В 1520 году, с завершением чтения последней главы, Селим скончался. ИсабелаЪРуфь покинула дворец и теперь уже отправилась в Грузию. Отправилась без гроша за душой, потому что золотые украшения, подаренные ей султаном за красоту и услужливость, пришлось отдать главному евнуху в качестве выкупа за свою же собственную библию, которой и удавалось охранять ее от удушающих приступов меланхолии. С тех пор, в течение почти 350 лет, строгих фактических данных о приключениях Бретского Пятикнижия нет, поскольку легенды либо противоречат друг другу, либо в чем-то друг с другом не совпадают. Все они сходятся, наконец, на событии, происшедшим в конце прошлого века в картлийской деревне Брети.

Еврейский пастух по имени Авраам, крепостной князя Авалишвили, сидел как-то безлунною ночью на берегу местной горной речки без названия и очень складно размышлял о смысле жизни. Сидел в той же позе, в которой его знаменитый тезка и коллега из Ветхого Завета догадался вдруг о том, что кроме Бога, увы, Бога не было и не будет. Не успев придти к столь же универсальному заключению, бретский пастух заметил посреди воды аккуратный пучок плывущего по течению огня. Когда еврей оправился от шока и протер глаза, пучок уже не двигался и мерцал прямо против него, зацепившись за выступавший из воды белый камень. Не разуваясь, пастух вошел в речку и поплыл в сторону огня, который при приближении еврея засуетился и стал свертываться. Когда Авраам пристал к выступу, под дотлевавшими языками пламени он разглядел толстенную книгу в деревянном переплете. Пастух осторожно прикоснулся к ней и, убедившись, что книга не обжигает пальцы, приподнял ее над водой, повернул к берегу и поспешил с находкой к владетелю окрестных земель Авалишвили… Вскоре в Грузии не осталось человека, кто не знал бы, что в Брети обнаружилась чудотворная библия, не тонущая в воде, не горящая в огне и – главное – способная за мзду выкуривать из еврейской души любую хворь. Больше того: она, говорили, в зависимости от размера платы умеет распутывать до ниточки сложнейшие сны и предсказывать будущее с точностью до ненужных деталей. Авалишвили приставил к рукописи городского грамотея из ашкеназов, который принимал посетителей – не только, кстати, евреев – в специальном светлом помещении рядом с княжескими покоями, где он подробно обсуждал с гостями сперва характер и стоимость искомой ими услуги, а потом просил их закрывать глаза и тыкать серебряной указкой в текст раскрытой перед ними библии. Нащупанная строфа служила ашкеназу ключом к решению любой задачи, избранной клиентом из прейскуранта.

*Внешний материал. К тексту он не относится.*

-- pv_equiv track=rewrite | github.com/Tachirilmrv/Numerica | src/complementaryMethods/functions.py | negative_interval
-- ===== SOURCE A (Python) =====
-- def positive_max_grade (values):
--     '''
--     Transforma la ecuacion y convierte el coeficiente de mayor grado a positivo
--
--     Argumentos:
--     ----------
--     values - coeficientes de la ecuacion
--
--     Devuelve:
--     --------
--     Lista de los coeficientes transformados
--     '''
--     coeficientes = [i * (-1) for i in values]
--     return coeficientes
--
-- def negative_interval (values):
--     '''
--     Transforma la ecuacion para hallar los ceros del intervalo negativo
--
--     Argumentos:
--     ----------
--     values - coeficientes de la ecuacion
--
--     Devuelve:
--     --------
--     La lista de los coeficientes para el intervalo negativo
--     '''
--     result = list.copy(values)
--     if len (values) % 2 == 0: #si tiene una cantidad par de coeficientes significa que el grado es impar
--         i = 0
--         result = positive_max_grade(values)
--     else:
--         i = 1
--
--     for v in range (i,len (result) - 1, 2):
--         result[v] = result[v] * (-1)
--
--     return result
-- ===== SOURCE B (Python) =====
-- def negative_interval(values):
--     # One branch-free pass: odd-index coefficients negated, even-index unchanged.
--     return [-v if i % 2 else v for i, v in enumerate(values)]
-- ===== Notes on version B (the rewrite author's own statement) =====
-- stated objective: simpler
-- what changed: Replaces A's length-parity branch, full-list negation helper and stepped in-place mutation loop by one branch-free enumerate comprehension that negates exactly the odd-index coefficients.
import Mathlib
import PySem

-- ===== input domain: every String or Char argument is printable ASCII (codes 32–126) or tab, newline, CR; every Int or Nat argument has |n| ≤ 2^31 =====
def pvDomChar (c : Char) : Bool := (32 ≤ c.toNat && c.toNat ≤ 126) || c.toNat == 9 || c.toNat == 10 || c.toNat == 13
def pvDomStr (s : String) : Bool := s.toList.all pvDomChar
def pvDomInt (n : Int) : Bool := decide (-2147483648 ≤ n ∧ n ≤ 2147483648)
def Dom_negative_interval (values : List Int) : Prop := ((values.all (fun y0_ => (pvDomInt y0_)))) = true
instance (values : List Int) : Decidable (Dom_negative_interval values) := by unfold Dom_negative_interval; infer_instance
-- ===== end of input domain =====

-- B replaces A's parity branch + full negation helper + stepped in-place loop by one branch-free pass (simpler).

-- ===== PORT A =====
def positive_max_grade (values : List Int) : List Int :=
  values.map (fun i => i * (-1))

-- the loop indices v are always in range, so the total pySetD/pyGetD forms are exact here
def negative_interval (values : List Int) : List Int :=
  let result := values
  let st : Int × List Int :=
    if values.length % 2 = 0 then (0, positive_max_grade values) else (1, result)
  (PySem.List.pyRange st.1 ((st.2.length : Int) - 1) 2).foldl
    (fun r v => PySem.List.pySetD r v (PySem.List.pyGetD r v 0 * (-1))) st.2

-- ===== PORT B =====
def negative_interval_alt (values : List Int) : List Int :=
  (PySem.List.enumerate values 0).map (fun p => if PySem.Int.mod p.1 2 ≠ 0 then -p.2 else p.2)

-- ===== PRECONDITION & SPEC =====
def Spec_negative_interval (values : List Int) (out : List Int) : Prop := out = negative_interval_alt values
instance (values : List Int) (out : List Int) : Decidable (Spec_negative_interval values out) := by unfold Spec_negative_interval; infer_instance

-- ===== CLAIM (what is proved, stated in full; the proofs are below) =====
def Claim_equal_negative_interval : Prop := ∀ (values : List Int), Dom_negative_interval values → Spec_negative_interval values (negative_interval values)

-- ===== LEMMAS AND PROOFS =====

theorem negative_interval_def (values : List Int) :
    negative_interval values =
      (PySem.List.pyRange (if values.length % 2 = 0 then (0 : Int) else 1)
          ((((if values.length % 2 = 0 then positive_max_grade values else values)).length : Int) - 1) 2).foldl
        (fun r v => PySem.List.pySetD r v (PySem.List.pyGetD r v 0 * (-1)))
        (if values.length % 2 = 0 then positive_max_grade values else values) := by
  unfold negative_interval
  by_cases h : values.length % 2 = 0 <;> simp only [h, if_pos, if_false]

theorem flip_foldl_length (is : List Int) (r : List Int) :
    (is.foldl (fun r v => PySem.List.pySetD r v (PySem.List.pyGetD r v 0 * (-1))) r).length
      = r.length := by
  induction is generalizing r with
  | nil => rfl
  | cons i t ih =>
    rw [List.foldl_cons, ih, PySem.List.length_pySetD]

theorem flip_foldl_getElem? (is : List Int) (r : List Int) (hnd : is.Nodup)
    (hin : ∀ i ∈ is, 0 ≤ i ∧ i < (r.length : Int)) (j : Nat) (hj : j < r.length) :
    (is.foldl (fun r v => PySem.List.pySetD r v (PySem.List.pyGetD r v 0 * (-1))) r)[j]?
      = some (if (j : Int) ∈ is then -r[j] else r[j]) := by
  induction is generalizing r with
  | nil => simp [List.getElem?_eq_getElem hj]
  | cons i t ih =>
    obtain ⟨hi0, hilt⟩ := hin i (List.mem_cons_self ..)
    have hint : i ∉ t := (List.nodup_cons.mp hnd).1
    have hitn : i.toNat < r.length := by omega
    simp only [List.foldl_cons]
    rw [PySem.List.pyGetD_eq_getElem r 0 hi0 hilt, PySem.List.pySetD_of_nonneg r _ hi0,
      ih (r.set i.toNat (r[i.toNat] * (-1))) (List.nodup_cons.mp hnd).2
        (by intro x hx; simpa using hin x (List.mem_cons_of_mem _ hx)) (by simpa using hj)]
    by_cases hjt : (j : Int) ∈ t
    · have hji : i.toNat ≠ j := by
        intro hh; exact hint (by rwa [show (j : Int) = i by omega] at hjt)
      simp [hjt, hji]
    · by_cases hji : (j : Int) = i
      · have hij : i.toNat = j := by omega
        simp [hji, hint, hij]
      · have hij : i.toNat ≠ j := by omega
        simp [hjt, hji, hij]

theorem pyRange_two_nodup (a b : Int) : (PySem.List.pyRange a b 2).Nodup := by
  rw [PySem.List.pyRange_of_pos a b (by norm_num)]
  exact (List.nodup_range).map (fun x y h => by omega)

theorem alt_getElem? (values : List Int) (j : Nat) (hj : j < values.length) :
    (negative_interval_alt values)[j]?
      = some (if j % 2 = 1 then -values[j] else values[j]) := by
  unfold negative_interval_alt
  have hj' : j < (PySem.List.enumerate values 0).length := by
    rwa [PySem.List.length_enumerate]
  rw [List.getElem?_map, List.getElem?_eq_getElem hj', PySem.List.getElem_enumerate]
  have h2 : PySem.Int.mod ((j : Int)) 2 = ((j % 2 : Nat) : Int) := by
    rw [PySem.Int.mod_eq_emod_of_pos (by norm_num)]; omega
  rcases Nat.mod_two_eq_zero_or_one j with h | h
  · simp [h]
    intro hc; exfalso; omega
  · simp [h]
    intro hc; exfalso; omega

theorem alt_length (values : List Int) :
    (negative_interval_alt values).length = values.length := by
  unfold negative_interval_alt
  rw [List.length_map, PySem.List.length_enumerate]

theorem pmg_length (values : List Int) :
    (positive_max_grade values).length = values.length := by
  unfold positive_max_grade; rw [List.length_map]

theorem negative_interval_spec : Claim_equal_negative_interval := by
  unfold Claim_equal_negative_interval
  intro values _
  unfold Spec_negative_interval
  apply List.ext_getElem?
  intro j
  rw [negative_interval_def]
  by_cases hjv : j < values.length
  case neg =>
    -- out of range on both sides
    rw [List.getElem?_eq_none (l := negative_interval_alt values) (by rw [alt_length]; omega),
        List.getElem?_eq_none]
    rw [flip_foldl_length]
    by_cases h : values.length % 2 = 0
    · rw [if_pos h, pmg_length]; omega
    · rw [if_neg h]; omega
  case pos =>
  rw [alt_getElem? values j hjv]
  by_cases h : values.length % 2 = 0
  · -- even number of coefficients: negate everything, then re-negate the even indices
    rw [if_pos h, if_pos h]
    rw [flip_foldl_getElem? _ _ (pyRange_two_nodup _ _)
      (by
        intro x hx
        rw [PySem.List.mem_pyRange_iff_of_pos (by norm_num), pmg_length] at hx
        rw [pmg_length]; omega) j (by rw [pmg_length]; exact hjv)]
    have hmem : ((j : Int) ∈ PySem.List.pyRange 0 (((positive_max_grade values).length : Int) - 1) 2)
        ↔ j % 2 = 0 := by
      rw [PySem.List.mem_pyRange_iff_of_pos (by norm_num), pmg_length]
      constructor
      · rintro ⟨-, -, hd⟩; omega
      · intro he; exact ⟨by omega, by omega, by omega⟩
    have hpg : ∀ (hk : j < (positive_max_grade values).length),
        (positive_max_grade values)[j] = values[j] * (-1) := by
      intro hk; simp [positive_max_grade]
    rcases Nat.mod_two_eq_zero_or_one j with hpar | hpar <;>
      simp [hmem, hpar, hpg]
  · -- odd number of coefficients: negate the odd indices of the copy
    rw [if_neg h, if_neg h]
    rw [flip_foldl_getElem? _ _ (pyRange_two_nodup _ _)
      (by
        intro x hx
        rw [PySem.List.mem_pyRange_iff_of_pos (by norm_num)] at hx
        omega) j hjv]
    have hmem : ((j : Int) ∈ PySem.List.pyRange 1 ((values.length : Int) - 1) 2)
        ↔ j % 2 = 1 := by
      rw [PySem.List.mem_pyRange_iff_of_pos (by norm_num)]
      constructor
      · rintro ⟨h1, -, hd⟩; omega
      · intro ho; exact ⟨by omega, by omega, by omega⟩
    rcases Nat.mod_two_eq_zero_or_one j with hpar | hpar <;>
      simp [hmem, hpar]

После смерти Авалишвили старший наследник князя продал Тору за огромную сумму местным евреям, которые переместили ее в синагогу. Истратив деньги, он хитростями забрал рукопись обратно и продал ее еще раз – теперь уже евреям из соседнего княжества. На протяжении последующих десятилетий эта история повторялась 16 раз, и, если бы не вступление в Грузию Красной Армии в 1921 году, возня с Бретской библией так никогда бы и не прекратилась.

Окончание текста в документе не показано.